▶ Your task
Using the material below, return exactly the lines between the one holding "(l || cs.any" and the one holding "simp [Bool.or_assoc]", inclusive, and no others.

(Data records Opens)

-- pv_equiv track=rewrite | github.com/logxdx/deadly_python | COL100/LAB5/q5.py | get_valid_passwords
-- ===== SOURCE A (Python) =====
-- def get_valid_passwords(passwords):
--     res=[]
--     for i in passwords:
--         lcase,num,char=0,0,0
--         if len(i)>=6 and len(i)<=12:
--             lcase=sum([1 for c in i if c.islower()])
--             num=sum([1 for c in i if c.isdigit()])
--             char=sum([1 for c in i if c in '$@#'])
--             if lcase>0 and num>0 and char>0:
--                 res.append(i)
--     return res
-- ===== SOURCE B (Python) =====
-- def get_valid_passwords(passwords):
--     valid = []
--     for pw in passwords:
--         if 6 <= len(pw) <= 12:
--             has_lower = has_digit = has_special = False
--             for c in pw:
--                 if c.islower():
--                     has_lower = True
--                 if c.isdigit():
--                     has_digit = True
--                 if c in '$@#':
--                     has_special = True
--                 if has_lower and has_digit and has_special:
--                     break
--             if has_lower and has_digit and has_special:
--                 valid.append(pw)
--     return valid
-- ===== Notes on version B (the rewrite author's own statement) =====
-- stated objective: simpler
-- what changed: Replaces A's three separate counting comprehensions per password (plus integer-count comparisons) by a single flag-tracking scan over the characters with an early break once all three flags are set.
import Mathlib
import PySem

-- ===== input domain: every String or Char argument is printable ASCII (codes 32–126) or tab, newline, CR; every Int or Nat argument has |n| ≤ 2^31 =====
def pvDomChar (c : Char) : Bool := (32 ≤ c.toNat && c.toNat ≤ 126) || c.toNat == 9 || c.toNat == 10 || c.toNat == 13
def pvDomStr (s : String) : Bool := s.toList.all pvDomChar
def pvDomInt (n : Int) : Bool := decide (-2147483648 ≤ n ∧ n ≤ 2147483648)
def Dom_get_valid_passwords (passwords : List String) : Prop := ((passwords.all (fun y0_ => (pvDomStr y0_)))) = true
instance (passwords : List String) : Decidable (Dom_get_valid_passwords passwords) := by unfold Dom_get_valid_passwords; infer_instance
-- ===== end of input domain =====

-- B changes the decomposition: one flag-tracking scan with early exit per password instead of A's three counting comprehensions (objective: simpler).

-- ===== PORT A =====
def get_valid_passwords (passwords : List String) : List String :=
  passwords.foldl (fun res i =>
    -- lcase, num, char = 0, 0, 0 (only used inside the length branch)
    if 6 ≤ PySem.Str.len i ∧ PySem.Str.len i ≤ 12 then
      let lcase : Int := ((i.toList.filter (fun c => PySem.Chars.islower c)).map (fun _ => (1 : Int))).sum
      let num : Int := ((i.toList.filter (fun c => PySem.Chars.isdigit c)).map (fun _ => (1 : Int))).sum
      let char : Int := ((i.toList.filter (fun c => PySem.Str.isIn (String.ofList [c]) "$@#")).map (fun _ => (1 : Int))).sum
      if 0 < lcase ∧ 0 < num ∧ 0 < char then res ++ [i] else res
    else res) []

-- ===== PORT B =====
-- inner character scan of B: three flags, early break once all are set
def pvFlagScan : List Char → Bool → Bool → Bool → Bool × Bool × Bool
  | [], l, n, s => (l, n, s)
  | c :: cs, l, n, s =>
    let l' := if PySem.Chars.islower c then true else l
    let n' := if PySem.Chars.isdigit c then true else n
    let s' := if PySem.Str.isIn (String.ofList [c]) "$@#" then true else s
    if l' && n' && s' then (l', n', s') else pvFlagScan cs l' n' s'

def get_valid_passwords_alt (passwords : List String) : List String :=
  match passwords with
  | [] => []
  | pw :: rest =>
    if 6 ≤ PySem.Str.len pw ∧ PySem.Str.len pw ≤ 12 then
      match pvFlagScan pw.toList false false false with
      | (l, n, s) =>
        if l && n && s then pw :: get_valid_passwords_alt rest
        else get_valid_passwords_alt rest
    else get_valid_passwords_alt rest

-- ===== PRECONDITION & SPEC =====
def Spec_get_valid_passwords (passwords : List String) (out : List String) : Prop := out = get_valid_passwords_alt passwords
instance (passwords : List String) (out : List String) : Decidable (Spec_get_valid_passwords passwords out) := by unfold Spec_get_valid_passwords; infer_instance

-- ===== CLAIM (what is proved, stated in full; the proofs are below) =====
def Claim_equal_get_valid_passwords : Prop := ∀ (passwords : List String), Dom_get_valid_passwords passwords → Spec_get_valid_passwords passwords (get_valid_passwords passwords)

-- ===== LEMMAS AND PROOFS =====

-- the flag scan computes "initial flag OR some character satisfies the test", for each flag
theorem pvFlagScan_eq (cs : List Char) (l n s : Bool) :
    pvFlagScan cs l n s =
      (l || cs.any (fun c => PySem.Chars.islower c),
       n || cs.any (fun c => PySem.Chars.isdigit c),
       s || cs.any (fun c => PySem.Str.isIn (String.ofList [c]) "$@#")) := by
  induction cs generalizing l n s with
  | nil => show (l, n, s) = _; simp
  | cons c cs ih =>
    simp only [pvFlagScan, List.any_cons]
    have el : (if PySem.Chars.islower c then true else l) = (l || PySem.Chars.islower c) := by
      cases PySem.Chars.islower c <;> simp
    have en : (if PySem.Chars.isdigit c then true else n) = (n || PySem.Chars.isdigit c) := by
      cases PySem.Chars.isdigit c <;> simp
    have es : (if PySem.Str.isIn (String.ofList [c]) "$@#" then true else s) =
        (s || PySem.Str.isIn (String.ofList [c]) "$@#") := by
      cases PySem.Str.isIn (String.ofList [c]) "$@#" <;> simp
    rw [el, en, es, ih]
    by_cases h : ((l || PySem.Chars.islower c) && (n || PySem.Chars.isdigit c) &&
        (s || PySem.Str.isIn (String.ofList [c]) "$@#")) = true
    · rw [if_pos h]
      simp only [Bool.and_eq_true] at h
      rw [← Bool.or_assoc, ← Bool.or_assoc, ← Bool.or_assoc, h.1.1, h.1.2, h.2]
      simp
    · rw [if_neg h]
      simp [Bool.or_assoc]

theorem sum_ones_pos_iff (p : Char → Bool) (cs : List Char) :
    (0 < ((cs.filter p).map (fun _ => (1 : Int))).sum) ↔ cs.any p := by
  induction cs with
  | nil => simp
  | cons c cs ih =>
    by_cases h : p c
    · have hnn : (0 : Int) ≤ ((cs.filter p).map (fun _ => (1 : Int))).sum := by
        apply List.sum_nonneg; intro x hx; simp at hx; omega
      simp [List.filter_cons, h]
      omega
    · simp [List.filter_cons, h, ih]

theorem get_valid_passwords_foldl (passwords : List String) (res : List String) :
    passwords.foldl (fun res i =>
      if 6 ≤ PySem.Str.len i ∧ PySem.Str.len i ≤ 12 then
        let lcase : Int := ((i.toList.filter (fun c => PySem.Chars.islower c)).map (fun _ => (1 : Int))).sum
        let num : Int := ((i.toList.filter (fun c => PySem.Chars.isdigit c)).map (fun _ => (1 : Int))).sum
        let char : Int := ((i.toList.filter (fun c => PySem.Str.isIn (String.ofList [c]) "$@#")).map (fun _ => (1 : Int))).sum
        if 0 < lcase ∧ 0 < num ∧ 0 < char then res ++ [i] else res
      else res) res = res ++ get_valid_passwords_alt passwords := by
  induction passwords generalizing res with
  | nil => simp [get_valid_passwords_alt]
  | cons pw rest ih =>
    simp only [List.foldl_cons, get_valid_passwords_alt, pvFlagScan_eq, Bool.false_or]
    by_cases hlen : 6 ≤ PySem.Str.len pw ∧ PySem.Str.len pw ≤ 12
    · simp only [if_pos hlen]
      by_cases hc : ((pw.toList.any fun c => PySem.Chars.islower c)
          && (pw.toList.any fun c => PySem.Chars.isdigit c)
          && (pw.toList.any fun c => PySem.Str.isIn (String.ofList [c]) "$@#")) = true
      · have hc' := hc
        simp only [Bool.and_eq_true] at hc'
        rw [if_pos (⟨(sum_ones_pos_iff _ _).2 hc'.1.1, (sum_ones_pos_iff _ _).2 hc'.1.2,
            (sum_ones_pos_iff _ _).2 hc'.2⟩ :
            0 < ((pw.toList.filter (fun c => PySem.Chars.islower c)).map (fun _ => (1 : Int))).sum ∧
            0 < ((pw.toList.filter (fun c => PySem.Chars.isdigit c)).map (fun _ => (1 : Int))).sum ∧
            0 < ((pw.toList.filter (fun c => PySem.Str.isIn (String.ofList [c]) "$@#")).map
              (fun _ => (1 : Int))).sum),
          ih, if_pos hc]
        simp
      · rw [if_neg (fun h => hc (by
            simp only [Bool.and_eq_true]
            exact ⟨⟨(sum_ones_pos_iff _ _).1 h.1, (sum_ones_pos_iff _ _).1 h.2.1⟩,
              (sum_ones_pos_iff _ _).1 h.2.2⟩)),
          ih, if_neg hc]
    · simp only [if_neg hlen]
      exact ih res

-- ===== VERDICT (by name: the statement is the Claim_ definition above) =====
theorem get_valid_passwords_spec : Claim_equal_get_valid_passwords := by
  intro passwords _
  unfold Spec_get_valid_passwords get_valid_passwords
  simpa using get_valid_passwords_foldl passwords []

(Data records Closes)

▶ Exercise answer
      (l || cs.any (fun c => PySem.Chars.islower c),
       n || cs.any (fun c => PySem.Chars.isdigit c),
       s || cs.any (fun c => PySem.Str.isIn (String.ofList [c]) "$@#")) := by
  induction cs generalizing l n s with
  | nil => show (l, n, s) = _; simp
  | cons c cs ih =>
    simp only [pvFlagScan, List.any_cons]
    have el : (if PySem.Chars.islower c then true else l) = (l || PySem.Chars.islower c) := by
      cases PySem.Chars.islower c <;> simp
    have en : (if PySem.Chars.isdigit c then true else n) = (n || PySem.Chars.isdigit c) := by
      cases PySem.Chars.isdigit c <;> simp
    have es : (if PySem.Str.isIn (String.ofList [c]) "$@#" then true else s) =
        (s || PySem.Str.isIn (String.ofList [c]) "$@#") := by
      cases PySem.Str.isIn (String.ofList [c]) "$@#" <;> simp
    rw [el, en, es, ih]
    by_cases h : ((l || PySem.Chars.islower c) && (n || PySem.Chars.isdigit c) &&
        (s || PySem.Str.isIn (String.ofList [c]) "$@#")) = true
    · rw [if_pos h]
      simp only [Bool.and_eq_true] at h
      rw [← Bool.or_assoc, ← Bool.or_assoc, ← Bool.or_assoc, h.1.1, h.1.2, h.2]
      simp
    · rw [if_neg h]
      simp [Bool.or_assoc]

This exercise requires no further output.